DATA EXTRACTS: Begin

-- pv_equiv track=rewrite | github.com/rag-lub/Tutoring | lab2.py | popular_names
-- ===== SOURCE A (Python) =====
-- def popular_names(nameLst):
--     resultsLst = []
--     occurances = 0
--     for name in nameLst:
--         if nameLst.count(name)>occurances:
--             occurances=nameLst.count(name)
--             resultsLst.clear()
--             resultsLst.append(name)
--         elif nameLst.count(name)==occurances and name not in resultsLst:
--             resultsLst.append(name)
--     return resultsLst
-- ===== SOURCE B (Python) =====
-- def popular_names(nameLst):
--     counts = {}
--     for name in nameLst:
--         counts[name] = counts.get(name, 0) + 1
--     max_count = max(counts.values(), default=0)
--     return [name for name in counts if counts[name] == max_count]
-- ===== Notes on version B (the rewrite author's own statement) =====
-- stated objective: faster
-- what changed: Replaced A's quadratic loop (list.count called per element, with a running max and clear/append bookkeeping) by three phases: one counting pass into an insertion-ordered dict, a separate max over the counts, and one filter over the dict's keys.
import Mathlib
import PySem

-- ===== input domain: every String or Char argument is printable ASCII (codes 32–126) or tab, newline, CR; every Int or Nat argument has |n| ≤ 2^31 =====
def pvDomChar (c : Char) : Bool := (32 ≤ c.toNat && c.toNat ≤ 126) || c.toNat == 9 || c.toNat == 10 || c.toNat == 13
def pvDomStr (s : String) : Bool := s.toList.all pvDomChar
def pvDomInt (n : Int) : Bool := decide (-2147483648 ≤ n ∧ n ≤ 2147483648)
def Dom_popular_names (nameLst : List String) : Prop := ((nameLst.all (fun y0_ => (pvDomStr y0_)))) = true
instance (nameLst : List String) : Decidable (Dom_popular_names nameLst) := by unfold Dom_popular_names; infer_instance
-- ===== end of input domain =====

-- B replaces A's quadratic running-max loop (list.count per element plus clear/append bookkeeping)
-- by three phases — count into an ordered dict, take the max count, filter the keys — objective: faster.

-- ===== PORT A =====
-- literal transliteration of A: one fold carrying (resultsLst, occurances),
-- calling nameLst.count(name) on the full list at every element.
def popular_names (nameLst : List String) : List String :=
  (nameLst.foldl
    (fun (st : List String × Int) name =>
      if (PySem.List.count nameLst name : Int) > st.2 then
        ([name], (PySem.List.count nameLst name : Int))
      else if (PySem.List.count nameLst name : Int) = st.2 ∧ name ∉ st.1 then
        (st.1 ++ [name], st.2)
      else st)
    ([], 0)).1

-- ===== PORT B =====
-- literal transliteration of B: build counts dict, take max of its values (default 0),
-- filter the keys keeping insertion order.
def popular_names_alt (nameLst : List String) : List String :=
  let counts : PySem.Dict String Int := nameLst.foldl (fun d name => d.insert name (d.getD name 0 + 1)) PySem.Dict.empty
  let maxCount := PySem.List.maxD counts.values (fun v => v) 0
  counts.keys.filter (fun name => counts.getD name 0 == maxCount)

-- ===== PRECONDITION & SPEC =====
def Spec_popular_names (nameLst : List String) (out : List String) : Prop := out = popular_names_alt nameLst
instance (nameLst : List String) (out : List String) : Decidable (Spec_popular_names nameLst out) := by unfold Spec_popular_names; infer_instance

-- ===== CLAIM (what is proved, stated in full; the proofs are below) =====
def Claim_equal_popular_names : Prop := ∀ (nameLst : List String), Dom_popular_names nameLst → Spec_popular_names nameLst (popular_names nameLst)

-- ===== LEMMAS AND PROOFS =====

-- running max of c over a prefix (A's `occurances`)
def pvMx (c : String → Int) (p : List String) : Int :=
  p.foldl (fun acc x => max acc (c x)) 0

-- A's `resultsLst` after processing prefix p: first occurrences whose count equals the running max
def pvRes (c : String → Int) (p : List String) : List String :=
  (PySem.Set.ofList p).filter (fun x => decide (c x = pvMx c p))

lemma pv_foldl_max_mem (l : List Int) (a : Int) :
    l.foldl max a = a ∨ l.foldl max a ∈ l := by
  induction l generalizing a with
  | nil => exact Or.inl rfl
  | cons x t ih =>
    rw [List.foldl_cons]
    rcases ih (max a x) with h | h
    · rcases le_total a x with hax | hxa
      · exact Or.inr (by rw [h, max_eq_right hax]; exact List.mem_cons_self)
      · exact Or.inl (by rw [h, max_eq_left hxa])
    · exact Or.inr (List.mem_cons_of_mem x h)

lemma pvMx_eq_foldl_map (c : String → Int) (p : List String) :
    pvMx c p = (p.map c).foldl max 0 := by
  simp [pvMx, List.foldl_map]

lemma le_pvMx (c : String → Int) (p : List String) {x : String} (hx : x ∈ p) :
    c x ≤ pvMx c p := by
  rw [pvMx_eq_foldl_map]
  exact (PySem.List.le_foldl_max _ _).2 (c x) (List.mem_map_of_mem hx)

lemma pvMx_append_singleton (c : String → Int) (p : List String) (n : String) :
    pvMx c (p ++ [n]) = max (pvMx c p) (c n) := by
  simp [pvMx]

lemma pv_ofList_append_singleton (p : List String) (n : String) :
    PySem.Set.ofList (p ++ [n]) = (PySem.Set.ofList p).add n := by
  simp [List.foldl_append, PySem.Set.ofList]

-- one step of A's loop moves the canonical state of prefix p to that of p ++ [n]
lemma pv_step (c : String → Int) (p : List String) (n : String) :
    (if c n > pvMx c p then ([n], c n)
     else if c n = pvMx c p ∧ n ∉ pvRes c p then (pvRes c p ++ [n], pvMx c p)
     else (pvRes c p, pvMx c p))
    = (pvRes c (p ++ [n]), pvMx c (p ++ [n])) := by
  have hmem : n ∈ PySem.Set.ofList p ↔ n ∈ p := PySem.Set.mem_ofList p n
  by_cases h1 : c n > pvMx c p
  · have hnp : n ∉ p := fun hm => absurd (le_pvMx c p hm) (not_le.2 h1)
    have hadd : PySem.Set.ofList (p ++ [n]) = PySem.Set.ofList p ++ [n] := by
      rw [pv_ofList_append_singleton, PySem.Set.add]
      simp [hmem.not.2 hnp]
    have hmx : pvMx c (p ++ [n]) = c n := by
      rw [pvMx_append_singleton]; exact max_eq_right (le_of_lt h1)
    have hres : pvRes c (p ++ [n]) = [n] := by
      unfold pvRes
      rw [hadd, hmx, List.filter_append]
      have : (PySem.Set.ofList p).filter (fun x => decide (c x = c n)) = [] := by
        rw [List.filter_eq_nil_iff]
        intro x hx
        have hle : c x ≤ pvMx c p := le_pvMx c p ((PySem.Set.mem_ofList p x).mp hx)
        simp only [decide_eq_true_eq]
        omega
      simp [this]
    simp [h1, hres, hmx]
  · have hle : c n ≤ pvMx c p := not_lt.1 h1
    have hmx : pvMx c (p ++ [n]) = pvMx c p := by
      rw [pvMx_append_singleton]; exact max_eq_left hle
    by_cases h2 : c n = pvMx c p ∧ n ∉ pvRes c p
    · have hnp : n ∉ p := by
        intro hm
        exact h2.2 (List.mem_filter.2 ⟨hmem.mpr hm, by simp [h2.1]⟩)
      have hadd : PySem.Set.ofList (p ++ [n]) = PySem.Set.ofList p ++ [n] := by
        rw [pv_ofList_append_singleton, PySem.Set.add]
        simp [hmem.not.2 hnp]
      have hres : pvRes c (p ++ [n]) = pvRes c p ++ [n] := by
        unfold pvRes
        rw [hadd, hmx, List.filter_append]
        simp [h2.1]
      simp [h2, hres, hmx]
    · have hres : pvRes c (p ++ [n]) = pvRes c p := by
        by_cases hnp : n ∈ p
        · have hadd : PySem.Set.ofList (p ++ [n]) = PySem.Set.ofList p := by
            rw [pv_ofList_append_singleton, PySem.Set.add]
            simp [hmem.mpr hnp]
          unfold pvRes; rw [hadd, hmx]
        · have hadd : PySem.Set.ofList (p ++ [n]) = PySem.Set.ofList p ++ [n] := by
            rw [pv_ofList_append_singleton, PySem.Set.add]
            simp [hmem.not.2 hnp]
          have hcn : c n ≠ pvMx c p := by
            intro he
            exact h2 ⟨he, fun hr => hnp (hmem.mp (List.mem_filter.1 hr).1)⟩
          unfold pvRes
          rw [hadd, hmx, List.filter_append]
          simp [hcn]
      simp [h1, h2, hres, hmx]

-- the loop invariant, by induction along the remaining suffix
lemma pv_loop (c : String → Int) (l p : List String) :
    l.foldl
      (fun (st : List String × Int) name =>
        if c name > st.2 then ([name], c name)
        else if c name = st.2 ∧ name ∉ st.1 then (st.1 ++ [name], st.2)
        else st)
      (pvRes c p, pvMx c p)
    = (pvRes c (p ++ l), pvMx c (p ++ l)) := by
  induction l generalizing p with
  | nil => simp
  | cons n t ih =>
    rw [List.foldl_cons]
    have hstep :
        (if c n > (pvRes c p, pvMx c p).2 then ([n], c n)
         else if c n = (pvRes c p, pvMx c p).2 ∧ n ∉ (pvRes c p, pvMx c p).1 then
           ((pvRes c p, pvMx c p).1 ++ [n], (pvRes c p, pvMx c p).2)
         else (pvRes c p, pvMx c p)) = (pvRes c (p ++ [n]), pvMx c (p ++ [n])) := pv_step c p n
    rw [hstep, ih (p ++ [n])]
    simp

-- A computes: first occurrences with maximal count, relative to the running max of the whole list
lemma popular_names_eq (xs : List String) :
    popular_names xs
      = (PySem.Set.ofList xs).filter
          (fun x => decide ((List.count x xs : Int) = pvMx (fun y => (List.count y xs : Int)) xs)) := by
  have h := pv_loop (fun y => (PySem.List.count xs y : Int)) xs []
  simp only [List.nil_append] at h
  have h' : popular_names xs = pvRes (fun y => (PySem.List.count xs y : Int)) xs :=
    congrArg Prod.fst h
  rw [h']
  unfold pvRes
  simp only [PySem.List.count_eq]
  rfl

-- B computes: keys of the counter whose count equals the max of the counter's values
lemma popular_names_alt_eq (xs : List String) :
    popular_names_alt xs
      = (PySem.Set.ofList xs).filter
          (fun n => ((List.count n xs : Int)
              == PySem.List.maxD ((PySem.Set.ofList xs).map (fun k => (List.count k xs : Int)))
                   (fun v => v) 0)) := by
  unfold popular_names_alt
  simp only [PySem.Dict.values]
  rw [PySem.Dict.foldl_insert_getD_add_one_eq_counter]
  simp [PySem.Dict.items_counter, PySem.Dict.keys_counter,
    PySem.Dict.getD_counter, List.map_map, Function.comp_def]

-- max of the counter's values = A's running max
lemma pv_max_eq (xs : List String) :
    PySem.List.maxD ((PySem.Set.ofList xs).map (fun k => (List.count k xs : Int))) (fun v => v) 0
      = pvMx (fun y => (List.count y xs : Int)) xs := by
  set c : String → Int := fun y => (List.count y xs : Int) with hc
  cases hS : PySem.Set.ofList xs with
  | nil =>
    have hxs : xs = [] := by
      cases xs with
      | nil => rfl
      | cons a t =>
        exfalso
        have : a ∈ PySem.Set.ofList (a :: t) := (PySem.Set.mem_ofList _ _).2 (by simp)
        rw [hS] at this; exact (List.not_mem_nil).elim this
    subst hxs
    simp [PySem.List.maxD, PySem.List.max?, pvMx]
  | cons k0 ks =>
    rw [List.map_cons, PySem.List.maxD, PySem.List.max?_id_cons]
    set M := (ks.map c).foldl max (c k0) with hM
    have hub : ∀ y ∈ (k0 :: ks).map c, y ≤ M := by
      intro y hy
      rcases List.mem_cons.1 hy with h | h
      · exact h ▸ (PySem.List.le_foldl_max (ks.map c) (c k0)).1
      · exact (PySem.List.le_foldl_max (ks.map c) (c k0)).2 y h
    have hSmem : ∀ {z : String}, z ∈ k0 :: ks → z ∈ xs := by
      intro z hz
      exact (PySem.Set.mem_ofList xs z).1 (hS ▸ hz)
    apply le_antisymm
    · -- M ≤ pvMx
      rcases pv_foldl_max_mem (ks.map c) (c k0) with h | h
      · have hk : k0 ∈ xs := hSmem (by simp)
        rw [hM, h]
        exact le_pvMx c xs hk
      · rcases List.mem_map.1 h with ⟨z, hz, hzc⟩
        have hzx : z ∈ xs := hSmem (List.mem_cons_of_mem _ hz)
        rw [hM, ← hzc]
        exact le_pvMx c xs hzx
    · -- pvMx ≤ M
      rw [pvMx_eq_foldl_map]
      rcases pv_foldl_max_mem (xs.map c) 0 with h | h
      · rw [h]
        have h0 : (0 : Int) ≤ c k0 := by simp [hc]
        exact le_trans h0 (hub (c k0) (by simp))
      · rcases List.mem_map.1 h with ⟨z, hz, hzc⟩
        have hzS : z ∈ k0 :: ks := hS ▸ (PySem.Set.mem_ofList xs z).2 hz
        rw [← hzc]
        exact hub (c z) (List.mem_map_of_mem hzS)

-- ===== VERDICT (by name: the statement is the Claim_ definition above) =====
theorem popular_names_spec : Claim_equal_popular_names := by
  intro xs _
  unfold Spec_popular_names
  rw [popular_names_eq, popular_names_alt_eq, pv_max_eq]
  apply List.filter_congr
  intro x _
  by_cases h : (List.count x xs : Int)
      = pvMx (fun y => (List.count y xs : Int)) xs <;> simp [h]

DATA EXTRACTS: End

From the records above, retype only the lines starting at the line that contains "instance (nameLst : List String) (out" and ending at the line that contains "-- ===== CLAIM", both included.

instance (nameLst : List String) (out : List String) : Decidable (Spec_popular_names nameLst out) := by unfold Spec_popular_names; infer_instance

-- ===== CLAIM (what is proved, stated in full; the proofs are below) =====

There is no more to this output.